Saved data entries

-- pv_equiv track=rewrite | github.com/xusky69/mp3.ai-API | django_project/mp3/api/common.py | get_word_freq
-- ===== SOURCE A (Python) =====
-- def get_word_freq(word_list: list, sentence: str) -> dict:
--
--     word_freq = {}
--
--     for word in sentence.strip().split(' '):
--         if word not in word_freq.keys() and word in word_list:
--             word_freq[word] = 1
--         elif word in word_list:
--             word_freq[word] += 1
--         else:
--             pass
--
--     return word_freq
-- ===== SOURCE B (Python) =====
-- def get_word_freq(word_list: list, sentence: str) -> dict:
--     # Collect the allowed words in first-appearance order, then count each by scanning.
--     words = sentence.strip().split(' ')
--     order = []
--     for w in words:
--         if w in word_list and w not in order:
--             order.append(w)
--     return {w: words.count(w) for w in order}
-- ===== Notes on version B (the rewrite author's own statement) =====
-- stated objective: alternative
-- what changed: A's single dict-accumulating loop (membership-gated insert/increment) is replaced by a dict-free algorithm: first collect the distinct allowed words in first-appearance order, then build the result with one list.count scan per distinct word.
import Mathlib
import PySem

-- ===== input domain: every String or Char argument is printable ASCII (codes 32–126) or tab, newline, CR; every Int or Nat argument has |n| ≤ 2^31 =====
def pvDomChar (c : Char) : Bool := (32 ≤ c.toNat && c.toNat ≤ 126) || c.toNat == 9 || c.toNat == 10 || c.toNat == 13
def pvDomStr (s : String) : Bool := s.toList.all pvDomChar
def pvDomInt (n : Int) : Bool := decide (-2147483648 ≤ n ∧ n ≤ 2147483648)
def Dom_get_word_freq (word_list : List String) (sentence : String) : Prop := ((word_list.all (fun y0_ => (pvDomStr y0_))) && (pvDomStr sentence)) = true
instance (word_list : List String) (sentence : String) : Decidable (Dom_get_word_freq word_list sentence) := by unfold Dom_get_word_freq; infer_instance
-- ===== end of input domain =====

-- B drops A's dict accumulator: it first collects the distinct allowed words in
-- first-appearance order, then counts each one by a separate scan (objective: alternative).


-- ===== PORT A =====
def get_word_freq (word_list : List String) (sentence : String) : List (String × Int) :=
  (((PySem.Str.split? (PySem.Str.strip sentence) " ").getD []).foldl
    (fun d w =>
      if ¬ d.contains w = true ∧ w ∈ word_list then d.insert w 1
      else if w ∈ word_list then d.modify w 0 (· + 1)
      else d)
    (PySem.Dict.empty : PySem.Dict String Int)).items

-- ===== PORT B =====
def get_word_freq_alt (word_list : List String) (sentence : String) : List (String × Int) :=
  let words := (PySem.Str.split? (PySem.Str.strip sentence) " ").getD []
  let order := words.foldl
    (fun acc w => if w ∈ word_list ∧ w ∉ acc then acc ++ [w] else acc) ([] : List String)
  order.map (fun w => (w, (PySem.List.count words w : Int)))

-- ===== PRECONDITION & SPEC =====
def Spec_get_word_freq (word_list : List String) (sentence : String) (out : List (String × Int)) : Prop := out = get_word_freq_alt word_list sentence
instance (word_list : List String) (sentence : String) (out : List (String × Int)) : Decidable (Spec_get_word_freq word_list sentence out) := by unfold Spec_get_word_freq; infer_instance

-- ===== CLAIM =====
def Claim_equal_get_word_freq : Prop := ∀ (word_list : List String) (sentence : String), Dom_get_word_freq word_list sentence → Spec_get_word_freq word_list sentence (get_word_freq word_list sentence)

-- ===== LEMMAS AND PROOFS =====

-- A's loop body and B's first-pass body, named for the proofs
def pvA (wl : List String) (d : PySem.Dict String Int) (w : String) : PySem.Dict String Int :=
  if ¬ d.contains w = true ∧ w ∈ wl then d.insert w 1
  else if w ∈ wl then d.modify w 0 (· + 1)
  else d

def pvS (wl : List String) (acc : List String) (w : String) : List String :=
  if w ∈ wl ∧ w ∉ acc then acc ++ [w] else acc

theorem pvMem_seen (wl : List String) (ws : List String) :
    ∀ (acc : List String) (u : String),
      u ∈ ws.foldl (pvS wl) acc ↔ u ∈ acc ∨ (u ∈ wl ∧ u ∈ ws) := by
  induction ws with
  | nil => intro acc u; simp
  | cons w ws ih =>
      intro acc u
      simp only [List.foldl_cons, ih, pvS, List.mem_cons]
      split_ifs with h
      · by_cases hu : u = w
        · subst hu
          simp only [List.mem_append, List.mem_singleton]
          tauto
        · simp only [List.mem_append, List.mem_singleton, hu, or_false]
          tauto
      · by_cases hu : u = w
        · subst hu
          push Not at h
          tauto
        · tauto

theorem pvAny_map_key (l : List String) (f : String → Int) (w : String) :
    (l.map (fun u => (u, f u))).any (fun p => p.1 == w) = decide (w ∈ l) := by
  induction l with
  | nil => rfl
  | cons u l ih =>
      by_cases h : u = w
      · subst h; simp
      · simp [h, ih, Ne.symm h]

theorem pvFind_self (l : List String) (w : String) (h : w ∈ l) :
    l.find? (fun u => u == w) = some w := by
  induction l with
  | nil => cases h
  | cons u l ih =>
      by_cases hu : u = w
      · subst hu; simp
      · have : w ∈ l := by cases h with
          | head => exact absurd rfl hu
          | tail _ h => exact h
        simp [hu, ih this]

theorem pvMain (wl : List String) (ws : List String) :
    (ws.foldl (pvA wl) (PySem.Dict.empty : PySem.Dict String Int)).items
      = (ws.foldl (pvS wl) []).map (fun u => (u, (ws.count u : Int))) := by
  induction ws using List.reverseRecOn with
  | nil => rfl
  | append_singleton ws w ih =>
      rw [List.foldl_append, List.foldl_append]
      simp only [List.foldl_cons, List.foldl_nil]
      set d := ws.foldl (pvA wl) (PySem.Dict.empty : PySem.Dict String Int) with hd
      set seen := ws.foldl (pvS wl) [] with hseen
      have hcont : d.contains w = decide (w ∈ seen) := by
        show d.items.any (fun p => p.1 == w) = _
        rw [ih]; exact pvAny_map_key seen _ w
      by_cases hw : w ∈ wl
      · by_cases hs : w ∈ seen
        · -- increment branch
          have hc : d.contains w = true := by rw [hcont]; simpa using hs
          have hget : d.getD w 0 = (ws.count w : Int) := by
            simp only [PySem.Dict.getD, PySem.Dict.get?, ih, List.find?_map]
            rw [show ((fun p => p.1 == w) ∘ fun u => (u, (ws.count u : Int)))
                  = (fun u => u == w) from rfl, pvFind_self seen w hs]
            rfl
          rw [show pvA wl d w = d.modify w 0 (· + 1) by simp [pvA, hc, hw]]
          rw [show d.modify w 0 (· + 1) = d.insert w (d.getD w 0 + 1) by
            simp [PySem.Dict.modify]]
          rw [PySem.Dict.items_insert_of_contains _ _ hc, ih]
          rw [show pvS wl seen w = seen by simp [pvS, hs]]
          rw [List.map_map]
          apply List.map_congr_left
          intro u _
          by_cases hu : u = w
          · subst hu
            simp only [Function.comp_apply, beq_self_eq_true, if_true, hget,
              List.count_append, List.count_singleton, Prod.mk.injEq, true_and]
            push_cast; ring
          · have hbeq : (u == w) = false := by simp [hu]
            have hwu : ¬ w = u := fun h => hu h.symm
            simp [Function.comp_apply, hbeq, List.count_append,
              List.count_singleton, hwu, hu]
        · -- new-key branch
          have hc : d.contains w = false := by rw [hcont]; simpa using hs
          have hws : w ∉ ws := fun hmem =>
            hs ((pvMem_seen wl ws [] w).2 (Or.inr ⟨hw, hmem⟩))
          rw [show pvA wl d w = d.insert w 1 by simp [pvA, hc, hw]]
          rw [PySem.Dict.items_insert_of_not_contains _ _ (by simp [hc]), ih]
          rw [show pvS wl seen w = seen ++ [w] by simp [pvS, hs, hw]]
          rw [List.map_append]
          congr 1
          · apply List.map_congr_left
            intro u hu
            have hbeq : (u == w) = false := by
              simp only [beq_eq_false_iff_ne, ne_eq]
              exact fun h => hs (h ▸ hu)
            have hwu : ¬ w = u := fun h => hs (h ▸ hu)
            have huw : ¬ u = w := fun h => hwu h.symm
            simp [List.count_append, List.count_singleton, hbeq, hwu, huw]
          · have h0 : ws.count w = 0 := List.count_eq_zero.2 hws
            simp [List.count_append, List.count_singleton, h0]
      · -- word not allowed: nothing changes
        rw [show pvA wl d w = d by simp [pvA, hw]]
        rw [show pvS wl seen w = seen by simp [pvS, hw]]
        rw [ih]
        apply List.map_congr_left
        intro u hu
        have huwl : u ∈ wl :=
          (((pvMem_seen wl ws [] u).1 hu).resolve_left (by simp)).1
        have hbeq : (u == w) = false := by
          simp only [beq_eq_false_iff_ne, ne_eq]
          exact fun h => hw (h ▸ huwl)
        have hwu : ¬ w = u := fun h => hw (h ▸ huwl)
        have huw : ¬ u = w := fun h => hwu h.symm
        simp [List.count_append, List.count_singleton, hbeq, hwu, huw]

-- ===== VERDICT =====
theorem get_word_freq_spec : Claim_equal_get_word_freq := by
  intro word_list sentence _
  unfold Spec_get_word_freq get_word_freq get_word_freq_alt
  simp only [PySem.List.count_eq]
  exact pvMain word_list _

* WHAT TO WORK ON:
From the records above, copy only the lines starting with the line that holds "by_cases hw : w ∈ wl" and going on through the line that holds "have hget : d.getD", exactly as written.

* FINISHED TASK:
      by_cases hw : w ∈ wl
      · by_cases hs : w ∈ seen
        · -- increment branch
          have hc : d.contains w = true := by rw [hcont]; simpa using hs
          have hget : d.getD w 0 = (ws.count w : Int) := by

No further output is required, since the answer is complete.